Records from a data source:
━━━━
-- pv_equiv track=rewrite | github.com/AgoraIO-Extensions/Agora-C_Sharp-SDK | ci/build/convert_notes.py | get_line_split_str
-- ===== SOURCE A (Python) =====
-- def get_line_split_str(str_):
--     lines = str_.split("\n")
--     second_line = lines[1]
--     split_list = ["\n"]
--     for i in range(0, len(second_line)):
--         if second_line[i] == ' ':
--             split_list.append(' ')
--         else:
--             break
--     split_list.pop()
--     return ''.join(split_list)
-- ===== SOURCE B (Python) =====
-- def get_line_split_str(str_):
--     second = str_.split("\n")[1]
--     k = len(second) - len(second.lstrip(' '))
--     return ("\n" + " " * k)[:-1]
-- ===== Notes on version B (the rewrite author's own statement) =====
-- stated objective: simpler
-- what changed: Replaces the char-by-char accumulate loop plus list pop/join with a closed-form count of leading spaces via lstrip and direct string construction sliced with [:-1].
import Mathlib
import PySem

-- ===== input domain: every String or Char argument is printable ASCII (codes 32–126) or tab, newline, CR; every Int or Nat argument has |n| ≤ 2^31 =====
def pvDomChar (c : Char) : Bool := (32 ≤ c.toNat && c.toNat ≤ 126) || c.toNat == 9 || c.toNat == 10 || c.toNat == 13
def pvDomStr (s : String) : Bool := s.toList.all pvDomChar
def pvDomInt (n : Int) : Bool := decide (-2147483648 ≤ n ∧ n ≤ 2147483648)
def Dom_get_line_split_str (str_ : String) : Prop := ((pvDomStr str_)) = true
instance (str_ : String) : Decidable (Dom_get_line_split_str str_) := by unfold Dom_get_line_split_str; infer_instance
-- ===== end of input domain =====

-- B replaces A's char-by-char accumulate loop + pop/join with a closed-form
-- count of leading spaces and direct construction sliced with [:-1] (simpler).


-- ===== PORT A =====
-- the for-loop with break: append a space element while second_line[i] is a space, stop at the first other char (or end)
def pvALoop (second_line : String) (i : Nat) (acc : List String) : List String :=
  if _h : i < PySem.Str.len second_line then
    match PySem.Str.pyGet? second_line (i : Int) with
    | some c => if c == ' ' then pvALoop second_line (i + 1) (acc ++ [" "]) else acc
    | none => acc
  else acc
termination_by second_line.length - i
decreasing_by simp [PySem.Str.len] at _h; omega

-- everything after 'second_line = lines[1]': build split_list, pop, join
def pvATail (second_line : String) : String :=
  let split_list := pvALoop second_line 0 ["\n"]
  match PySem.List.pop? split_list with
  | none => ""   -- unreachable: split_list starts with the newline element, never empty
  | some (_, rest) => PySem.Str.join "" rest

def get_line_split_str (str_ : String) : String :=
  match PySem.Str.split? str_ "\n" with
  | none => ""   -- unreachable: the separator is nonempty
  | some lines =>
    match PySem.List.pyGet? lines 1 with
    | none => ""   -- IndexError in Python (no newline in str_); excluded by Pre_
    | some second_line => pvATail second_line

-- ===== PORT B =====
def pvBTail (second : String) : String :=
  -- the lstrip call with a single-space chars argument: ported by hand as dropWhile of that character (exact)
  let k := second.toList.length - (second.toList.dropWhile (· == ' ')).length
  -- the newline-plus-k-spaces concatenation ported by hand as the char list '\n' :: replicate k ' ' (exact)
  PySem.Str.slice (String.ofList ('\n' :: List.replicate k ' ')) none (some (-1))

def get_line_split_str_alt (str_ : String) : String :=
  match PySem.Str.split? str_ "\n" with
  | none => ""   -- unreachable: the separator is nonempty
  | some lines =>
    match PySem.List.pyGet? lines 1 with
    | none => ""   -- IndexError in Python (no newline in str_); excluded by Pre_
    | some second => pvBTail second

-- ===== PRECONDITION & SPEC =====
-- Pre_ excludes exactly the strings containing no newline: there lines[1] raises IndexError in both Pythons.
def Pre_get_line_split_str (str_ : String) : Prop := PySem.Str.isIn "\n" str_ = true
instance (str_ : String) : Decidable (Pre_get_line_split_str str_) := by unfold Pre_get_line_split_str; infer_instance
def pvWitness_get_line_split_str : String := "a\n  b"

def Spec_get_line_split_str (str_ : String) (out : String) : Prop := out = get_line_split_str_alt str_
instance (str_ : String) (out : String) : Decidable (Spec_get_line_split_str str_ out) := by unfold Spec_get_line_split_str; infer_instance

-- ===== CLAIM (what is proved, stated in full; the proofs are below) =====
def Claim_equal_get_line_split_str : Prop := ∀ (str_ : String), Dom_get_line_split_str str_ → Pre_get_line_split_str str_ → Spec_get_line_split_str str_ (get_line_split_str str_)

-- ===== LEMMAS AND PROOFS =====

-- A's loop appends one space element per leading space of second_line from position i on
theorem pvALoop_eq (second_line : String) (i : Nat) (acc : List String) :
    pvALoop second_line i acc
      = acc ++ List.replicate (((second_line.toList.drop i).takeWhile (· == ' ')).length) " " := by
  fun_induction pvALoop second_line i acc with
  | case1 i acc h c hget htrue ih =>
    have hi : i < second_line.toList.length := by simp only [PySem.Str.len] at h; omega
    have hc : second_line.toList[i] = c := by
      have := hget; simp at this
      simpa [List.getElem?_eq_getElem hi] using this
    rw [ih, List.drop_eq_getElem_cons hi, hc, List.takeWhile_cons_of_pos (by simpa using htrue)]
    simp [List.replicate_succ]
  | case2 i acc h c hget hfalse =>
    have hi : i < second_line.toList.length := by simp only [PySem.Str.len] at h; omega
    have hc : second_line.toList[i] = c := by
      have := hget; simp at this
      simpa [List.getElem?_eq_getElem hi] using this
    rw [List.drop_eq_getElem_cons hi, hc, List.takeWhile_cons_of_neg (by simpa using hfalse)]
    simp
  | case3 i acc h hget =>
    have hi : i < second_line.toList.length := by simp only [PySem.Str.len] at h; omega
    have := hget; simp [List.getElem?_eq_getElem hi] at this
  | case4 i acc h =>
    have hi : second_line.toList.length ≤ i := by simp only [PySem.Str.len] at h; omega
    rw [List.drop_eq_nil_of_le hi]
    simp

-- the two tails agree for every second line
theorem pvJoin_chars (k : Nat) :
    PySem.Chars.join [] (List.map String.toList (("\n" :: List.replicate k " ").dropLast))
      = ('\n' :: List.replicate k ' ').dropLast := by
  cases k with
  | zero => rfl
  | succ j =>
    rw [List.replicate_succ' (n := j), show "\n" :: (List.replicate j " " ++ [" "]) = ("\n" :: List.replicate j " ") ++ [" "] from rfl, List.dropLast_concat]
    rw [List.replicate_succ' (n := j) (a := ' '), show '\n' :: (List.replicate j ' ' ++ [' ']) = ('\n' :: List.replicate j ' ') ++ [' '] from rfl, List.dropLast_concat]
    have hmap : List.map String.toList ("\n" :: List.replicate j " ") = ('\n' :: List.replicate j ' ').map (fun c => [c]) := by
      simp [List.map_replicate]
    rw [hmap, PySem.Chars.join_nil_singletons]

theorem pvTail_eq (second : String) : pvATail second = pvBTail second := by
  unfold pvATail pvBTail
  rw [pvALoop_eq]
  have hk : second.toList.length - (second.toList.dropWhile (· == ' ')).length
      = ((second.toList.drop 0).takeWhile (· == ' ')).length := by
    have h2 : (second.toList.takeWhile (· == ' ')).length + (second.toList.dropWhile (· == ' ')).length = second.toList.length := by
      rw [← List.length_append, List.takeWhile_append_dropWhile]
    simp only [List.drop_zero]
    omega
  rw [hk]
  generalize ((second.toList.drop 0).takeWhile (· == ' ')).length = k
  show (match PySem.List.pop? ("\n" :: List.replicate k " ") with
        | none => ""
        | some (_, rest) => PySem.Str.join "" rest)
       = PySem.Str.slice (String.ofList ('\n' :: List.replicate k ' ')) none (some (-1))
  have hidx : PySem.List.pyIdx? (k + 1) (-1) = some k := by
    simp [PySem.List.pyIdx?]
  obtain ⟨x, hx⟩ : ∃ x, ("\n" :: List.replicate k " ")[k]? = some x :=
    ⟨_, List.getElem?_eq_getElem (by simp)⟩
  have hpop : PySem.List.pop? ("\n" :: List.replicate k " ")
      = some (x, ("\n" :: List.replicate k " ").eraseIdx k) := by
    simp [PySem.List.pop?, hidx]
    rw [List.getElem?_eq_getElem (by simp)] at hx
    exact Option.some.inj hx
  rw [hpop]
  have herase : ("\n" :: List.replicate k " ").eraseIdx k = ("\n" :: List.replicate k " ").dropLast :=
    (List.dropLast_eq_eraseIdx (by simp)).symm
  simp only [herase, PySem.Str.join, PySem.Str.slice, PySem.Chars.slice, PySem.List.slice_to_neg_one]
  congr 1
  simpa using pvJoin_chars k

-- ===== VERDICT (by name: the statement is the Claim_ definition above) =====
theorem get_line_split_str_spec : Claim_equal_get_line_split_str := by
  intro str_ _ _
  unfold Spec_get_line_split_str get_line_split_str get_line_split_str_alt
  cases PySem.Str.split? str_ "\n" with
  | none => rfl
  | some lines =>
    dsimp only
    cases PySem.List.pyGet? lines 1 with
    | none => rfl
    | some second => exact pvTail_eq second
━━━━
The required answer is the exact run of lines above starting at the line with "-- stated objective: simpler" and ending at the line with "-- ===== input", with both ends present.

Completed task
-- stated objective: simpler
-- what changed: Replaces the char-by-char accumulate loop plus list pop/join with a closed-form count of leading spaces via lstrip and direct string construction sliced with [:-1].
import Mathlib
import PySem

-- ===== input domain: every String or Char argument is printable ASCII (codes 32–126) or tab, newline, CR; every Int or Nat argument has |n| ≤ 2^31 =====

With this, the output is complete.